[EXTRACTED DATA Boundary: Start]

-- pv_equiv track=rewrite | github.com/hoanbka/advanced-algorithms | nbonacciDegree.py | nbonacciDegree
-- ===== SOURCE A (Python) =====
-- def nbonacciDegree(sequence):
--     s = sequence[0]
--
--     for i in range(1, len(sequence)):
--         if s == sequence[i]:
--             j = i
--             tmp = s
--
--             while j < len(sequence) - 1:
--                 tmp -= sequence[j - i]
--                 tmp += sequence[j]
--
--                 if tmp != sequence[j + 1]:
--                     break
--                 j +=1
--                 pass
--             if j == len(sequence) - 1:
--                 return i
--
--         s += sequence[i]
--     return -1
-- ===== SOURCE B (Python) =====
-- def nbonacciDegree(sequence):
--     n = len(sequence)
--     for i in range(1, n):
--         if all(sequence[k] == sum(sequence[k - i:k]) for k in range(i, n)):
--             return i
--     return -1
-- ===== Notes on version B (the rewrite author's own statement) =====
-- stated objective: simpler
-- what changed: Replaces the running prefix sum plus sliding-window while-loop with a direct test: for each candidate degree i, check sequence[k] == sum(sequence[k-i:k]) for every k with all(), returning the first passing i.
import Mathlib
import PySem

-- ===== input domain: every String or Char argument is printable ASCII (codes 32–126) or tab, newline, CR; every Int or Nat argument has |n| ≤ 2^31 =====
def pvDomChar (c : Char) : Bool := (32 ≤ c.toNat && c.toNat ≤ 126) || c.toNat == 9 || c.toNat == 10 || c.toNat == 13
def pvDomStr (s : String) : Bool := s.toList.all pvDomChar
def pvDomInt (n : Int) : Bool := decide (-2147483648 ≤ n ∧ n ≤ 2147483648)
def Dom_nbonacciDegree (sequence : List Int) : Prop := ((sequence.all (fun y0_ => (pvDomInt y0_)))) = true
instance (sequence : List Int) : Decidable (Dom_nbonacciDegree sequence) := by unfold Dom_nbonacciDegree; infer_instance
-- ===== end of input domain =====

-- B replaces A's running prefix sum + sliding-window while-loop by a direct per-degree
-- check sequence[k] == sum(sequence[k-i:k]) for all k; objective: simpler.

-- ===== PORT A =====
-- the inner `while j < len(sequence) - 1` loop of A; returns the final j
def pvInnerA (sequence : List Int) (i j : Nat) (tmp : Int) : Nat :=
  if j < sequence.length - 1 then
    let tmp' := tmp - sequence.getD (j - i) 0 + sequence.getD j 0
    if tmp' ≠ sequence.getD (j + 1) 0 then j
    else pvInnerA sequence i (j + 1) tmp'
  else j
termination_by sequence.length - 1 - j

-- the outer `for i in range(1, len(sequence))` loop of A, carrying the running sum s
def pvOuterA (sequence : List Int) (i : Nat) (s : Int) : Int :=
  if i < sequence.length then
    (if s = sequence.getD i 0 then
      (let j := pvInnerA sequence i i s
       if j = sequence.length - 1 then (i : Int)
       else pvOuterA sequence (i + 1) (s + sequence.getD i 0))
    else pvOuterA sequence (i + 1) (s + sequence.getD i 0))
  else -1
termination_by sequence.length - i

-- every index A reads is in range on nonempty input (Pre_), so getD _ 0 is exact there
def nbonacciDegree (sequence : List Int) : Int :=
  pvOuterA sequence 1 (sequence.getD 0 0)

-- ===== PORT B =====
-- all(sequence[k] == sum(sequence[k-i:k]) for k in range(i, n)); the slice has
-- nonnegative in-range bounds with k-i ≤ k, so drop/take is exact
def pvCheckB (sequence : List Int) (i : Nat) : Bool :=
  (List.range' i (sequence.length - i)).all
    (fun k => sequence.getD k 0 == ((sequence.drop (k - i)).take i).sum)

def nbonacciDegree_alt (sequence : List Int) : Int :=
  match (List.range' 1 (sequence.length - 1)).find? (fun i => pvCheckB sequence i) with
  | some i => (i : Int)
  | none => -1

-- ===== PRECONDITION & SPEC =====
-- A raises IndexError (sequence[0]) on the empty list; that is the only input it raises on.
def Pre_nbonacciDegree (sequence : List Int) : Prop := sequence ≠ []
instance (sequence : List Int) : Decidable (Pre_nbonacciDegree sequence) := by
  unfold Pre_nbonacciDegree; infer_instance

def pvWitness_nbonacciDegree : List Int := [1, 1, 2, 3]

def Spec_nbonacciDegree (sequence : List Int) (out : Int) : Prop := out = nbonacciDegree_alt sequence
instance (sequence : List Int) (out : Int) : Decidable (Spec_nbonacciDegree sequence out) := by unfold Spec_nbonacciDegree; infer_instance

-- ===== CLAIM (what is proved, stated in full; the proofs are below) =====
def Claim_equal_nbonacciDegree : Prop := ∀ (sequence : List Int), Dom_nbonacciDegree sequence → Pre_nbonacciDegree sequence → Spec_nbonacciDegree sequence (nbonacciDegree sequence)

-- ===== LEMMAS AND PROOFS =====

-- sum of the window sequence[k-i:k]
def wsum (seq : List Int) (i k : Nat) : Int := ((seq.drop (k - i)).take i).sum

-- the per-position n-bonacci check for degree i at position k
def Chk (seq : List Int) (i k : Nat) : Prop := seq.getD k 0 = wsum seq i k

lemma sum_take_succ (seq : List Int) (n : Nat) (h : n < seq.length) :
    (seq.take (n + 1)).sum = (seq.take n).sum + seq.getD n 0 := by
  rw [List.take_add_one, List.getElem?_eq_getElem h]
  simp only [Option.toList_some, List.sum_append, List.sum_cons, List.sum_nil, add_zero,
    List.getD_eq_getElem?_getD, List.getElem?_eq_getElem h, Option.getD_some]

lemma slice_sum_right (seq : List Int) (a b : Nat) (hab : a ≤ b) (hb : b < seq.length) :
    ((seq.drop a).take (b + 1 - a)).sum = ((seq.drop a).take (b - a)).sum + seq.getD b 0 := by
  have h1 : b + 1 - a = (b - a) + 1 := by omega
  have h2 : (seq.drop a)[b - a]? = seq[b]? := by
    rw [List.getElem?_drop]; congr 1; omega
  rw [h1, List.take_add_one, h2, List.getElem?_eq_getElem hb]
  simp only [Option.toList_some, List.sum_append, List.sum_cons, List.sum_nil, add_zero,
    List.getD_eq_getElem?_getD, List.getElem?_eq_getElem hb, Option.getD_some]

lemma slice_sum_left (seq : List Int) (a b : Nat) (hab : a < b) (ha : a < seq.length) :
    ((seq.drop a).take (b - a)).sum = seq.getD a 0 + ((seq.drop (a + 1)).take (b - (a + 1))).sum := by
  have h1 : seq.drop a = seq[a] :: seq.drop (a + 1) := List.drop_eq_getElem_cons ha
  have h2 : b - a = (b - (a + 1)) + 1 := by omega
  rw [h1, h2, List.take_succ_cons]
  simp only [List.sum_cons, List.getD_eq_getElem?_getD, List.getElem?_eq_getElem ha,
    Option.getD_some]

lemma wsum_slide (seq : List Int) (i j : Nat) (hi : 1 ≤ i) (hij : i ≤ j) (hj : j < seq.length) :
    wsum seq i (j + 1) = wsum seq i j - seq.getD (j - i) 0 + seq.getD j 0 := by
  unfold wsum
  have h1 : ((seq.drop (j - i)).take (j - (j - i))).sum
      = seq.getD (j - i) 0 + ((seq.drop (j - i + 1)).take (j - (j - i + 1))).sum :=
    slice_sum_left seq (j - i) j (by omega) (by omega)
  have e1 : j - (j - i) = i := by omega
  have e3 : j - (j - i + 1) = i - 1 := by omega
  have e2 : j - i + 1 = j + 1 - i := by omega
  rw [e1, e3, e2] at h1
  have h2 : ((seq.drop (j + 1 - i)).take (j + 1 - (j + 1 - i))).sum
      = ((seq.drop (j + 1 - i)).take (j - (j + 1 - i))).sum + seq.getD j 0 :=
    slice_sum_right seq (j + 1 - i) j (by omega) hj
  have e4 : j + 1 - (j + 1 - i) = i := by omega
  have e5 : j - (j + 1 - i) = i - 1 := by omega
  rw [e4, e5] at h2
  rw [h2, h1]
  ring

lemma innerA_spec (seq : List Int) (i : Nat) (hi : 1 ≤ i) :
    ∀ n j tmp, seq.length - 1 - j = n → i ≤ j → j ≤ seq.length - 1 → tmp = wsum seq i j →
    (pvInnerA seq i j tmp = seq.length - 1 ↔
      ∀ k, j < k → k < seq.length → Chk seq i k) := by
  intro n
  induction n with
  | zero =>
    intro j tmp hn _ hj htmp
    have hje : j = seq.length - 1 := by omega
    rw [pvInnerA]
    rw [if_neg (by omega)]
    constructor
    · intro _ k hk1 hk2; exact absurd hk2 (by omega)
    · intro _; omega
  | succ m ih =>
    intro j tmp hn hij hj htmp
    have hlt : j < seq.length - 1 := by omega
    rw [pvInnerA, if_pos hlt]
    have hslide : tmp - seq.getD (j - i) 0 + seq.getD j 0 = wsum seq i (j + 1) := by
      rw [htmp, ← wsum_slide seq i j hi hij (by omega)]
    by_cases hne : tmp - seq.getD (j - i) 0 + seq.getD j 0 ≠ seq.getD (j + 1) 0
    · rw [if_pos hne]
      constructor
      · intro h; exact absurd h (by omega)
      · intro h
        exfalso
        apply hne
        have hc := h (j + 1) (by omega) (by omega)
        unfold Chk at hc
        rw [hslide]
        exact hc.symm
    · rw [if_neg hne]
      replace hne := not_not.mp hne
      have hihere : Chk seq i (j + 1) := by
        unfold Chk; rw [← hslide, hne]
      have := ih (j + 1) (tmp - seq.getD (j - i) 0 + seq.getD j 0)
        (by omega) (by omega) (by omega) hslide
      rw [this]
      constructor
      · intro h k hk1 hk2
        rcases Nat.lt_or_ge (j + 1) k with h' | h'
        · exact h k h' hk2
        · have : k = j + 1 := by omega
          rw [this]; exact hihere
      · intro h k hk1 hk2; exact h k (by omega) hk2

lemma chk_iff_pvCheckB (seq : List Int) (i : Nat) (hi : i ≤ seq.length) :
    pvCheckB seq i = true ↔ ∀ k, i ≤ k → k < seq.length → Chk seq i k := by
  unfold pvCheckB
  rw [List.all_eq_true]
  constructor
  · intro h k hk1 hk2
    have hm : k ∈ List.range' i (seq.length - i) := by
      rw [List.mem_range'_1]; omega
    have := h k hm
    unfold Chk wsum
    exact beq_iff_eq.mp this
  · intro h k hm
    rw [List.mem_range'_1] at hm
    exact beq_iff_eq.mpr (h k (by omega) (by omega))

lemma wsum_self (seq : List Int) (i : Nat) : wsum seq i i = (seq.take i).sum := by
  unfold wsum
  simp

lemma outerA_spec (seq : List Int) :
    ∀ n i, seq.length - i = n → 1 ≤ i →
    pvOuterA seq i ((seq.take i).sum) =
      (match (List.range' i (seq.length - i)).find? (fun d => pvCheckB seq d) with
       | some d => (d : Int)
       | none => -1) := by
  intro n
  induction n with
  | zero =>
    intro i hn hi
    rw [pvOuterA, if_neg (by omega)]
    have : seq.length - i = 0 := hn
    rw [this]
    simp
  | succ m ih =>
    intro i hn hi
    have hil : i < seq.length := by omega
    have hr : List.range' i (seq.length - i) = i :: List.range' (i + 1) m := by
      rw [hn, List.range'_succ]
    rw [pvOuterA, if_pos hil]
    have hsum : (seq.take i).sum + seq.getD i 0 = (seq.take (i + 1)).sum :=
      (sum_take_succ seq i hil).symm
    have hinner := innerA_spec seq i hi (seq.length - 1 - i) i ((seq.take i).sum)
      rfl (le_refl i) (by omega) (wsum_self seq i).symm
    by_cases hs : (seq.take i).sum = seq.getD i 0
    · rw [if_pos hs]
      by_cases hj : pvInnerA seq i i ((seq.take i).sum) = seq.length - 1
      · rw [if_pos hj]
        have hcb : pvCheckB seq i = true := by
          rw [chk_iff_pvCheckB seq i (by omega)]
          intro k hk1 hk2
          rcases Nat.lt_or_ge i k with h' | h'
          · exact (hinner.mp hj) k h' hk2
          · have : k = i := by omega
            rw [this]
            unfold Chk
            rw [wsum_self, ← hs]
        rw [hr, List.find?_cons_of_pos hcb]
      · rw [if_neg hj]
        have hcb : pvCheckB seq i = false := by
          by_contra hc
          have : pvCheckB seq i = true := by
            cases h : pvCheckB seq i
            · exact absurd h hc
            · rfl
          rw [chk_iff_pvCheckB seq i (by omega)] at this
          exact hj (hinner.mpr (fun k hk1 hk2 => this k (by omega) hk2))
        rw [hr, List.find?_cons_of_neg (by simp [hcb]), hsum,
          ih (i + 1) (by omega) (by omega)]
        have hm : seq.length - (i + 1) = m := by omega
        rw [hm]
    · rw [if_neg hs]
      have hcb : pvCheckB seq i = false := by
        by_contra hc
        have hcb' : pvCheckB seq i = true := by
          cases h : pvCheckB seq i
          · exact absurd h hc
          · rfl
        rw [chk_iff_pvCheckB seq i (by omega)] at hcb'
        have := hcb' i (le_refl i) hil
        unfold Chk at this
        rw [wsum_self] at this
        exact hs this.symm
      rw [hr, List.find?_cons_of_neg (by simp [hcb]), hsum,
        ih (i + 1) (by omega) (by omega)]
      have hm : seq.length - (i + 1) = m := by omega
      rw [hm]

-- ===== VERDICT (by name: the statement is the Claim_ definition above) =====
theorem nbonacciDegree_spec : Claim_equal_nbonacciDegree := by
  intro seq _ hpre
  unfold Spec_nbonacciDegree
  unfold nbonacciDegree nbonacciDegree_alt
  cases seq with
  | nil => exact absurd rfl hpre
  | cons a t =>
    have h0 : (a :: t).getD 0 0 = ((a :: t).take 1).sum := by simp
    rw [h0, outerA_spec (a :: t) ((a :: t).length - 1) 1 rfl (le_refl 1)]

[EXTRACTED DATA Boundary: End]

ACTIVITY. Return precisely the lines of the records, starting with the line that holds "rw [if_neg hs]" and ending with the last one.

RESPONSE TO THE EXERCISE.
    · rw [if_neg hs]
      have hcb : pvCheckB seq i = false := by
        by_contra hc
        have hcb' : pvCheckB seq i = true := by
          cases h : pvCheckB seq i
          · exact absurd h hc
          · rfl
        rw [chk_iff_pvCheckB seq i (by omega)] at hcb'
        have := hcb' i (le_refl i) hil
        unfold Chk at this
        rw [wsum_self] at this
        exact hs this.symm
      rw [hr, List.find?_cons_of_neg (by simp [hcb]), hsum,
        ih (i + 1) (by omega) (by omega)]
      have hm : seq.length - (i + 1) = m := by omega
      rw [hm]

-- ===== VERDICT (by name: the statement is the Claim_ definition above) =====
theorem nbonacciDegree_spec : Claim_equal_nbonacciDegree := by
  intro seq _ hpre
  unfold Spec_nbonacciDegree
  unfold nbonacciDegree nbonacciDegree_alt
  cases seq with
  | nil => exact absurd rfl hpre
  | cons a t =>
    have h0 : (a :: t).getD 0 0 = ((a :: t).take 1).sum := by simp
    rw [h0, outerA_spec (a :: t) ((a :: t).length - 1) 1 rfl (le_refl 1)]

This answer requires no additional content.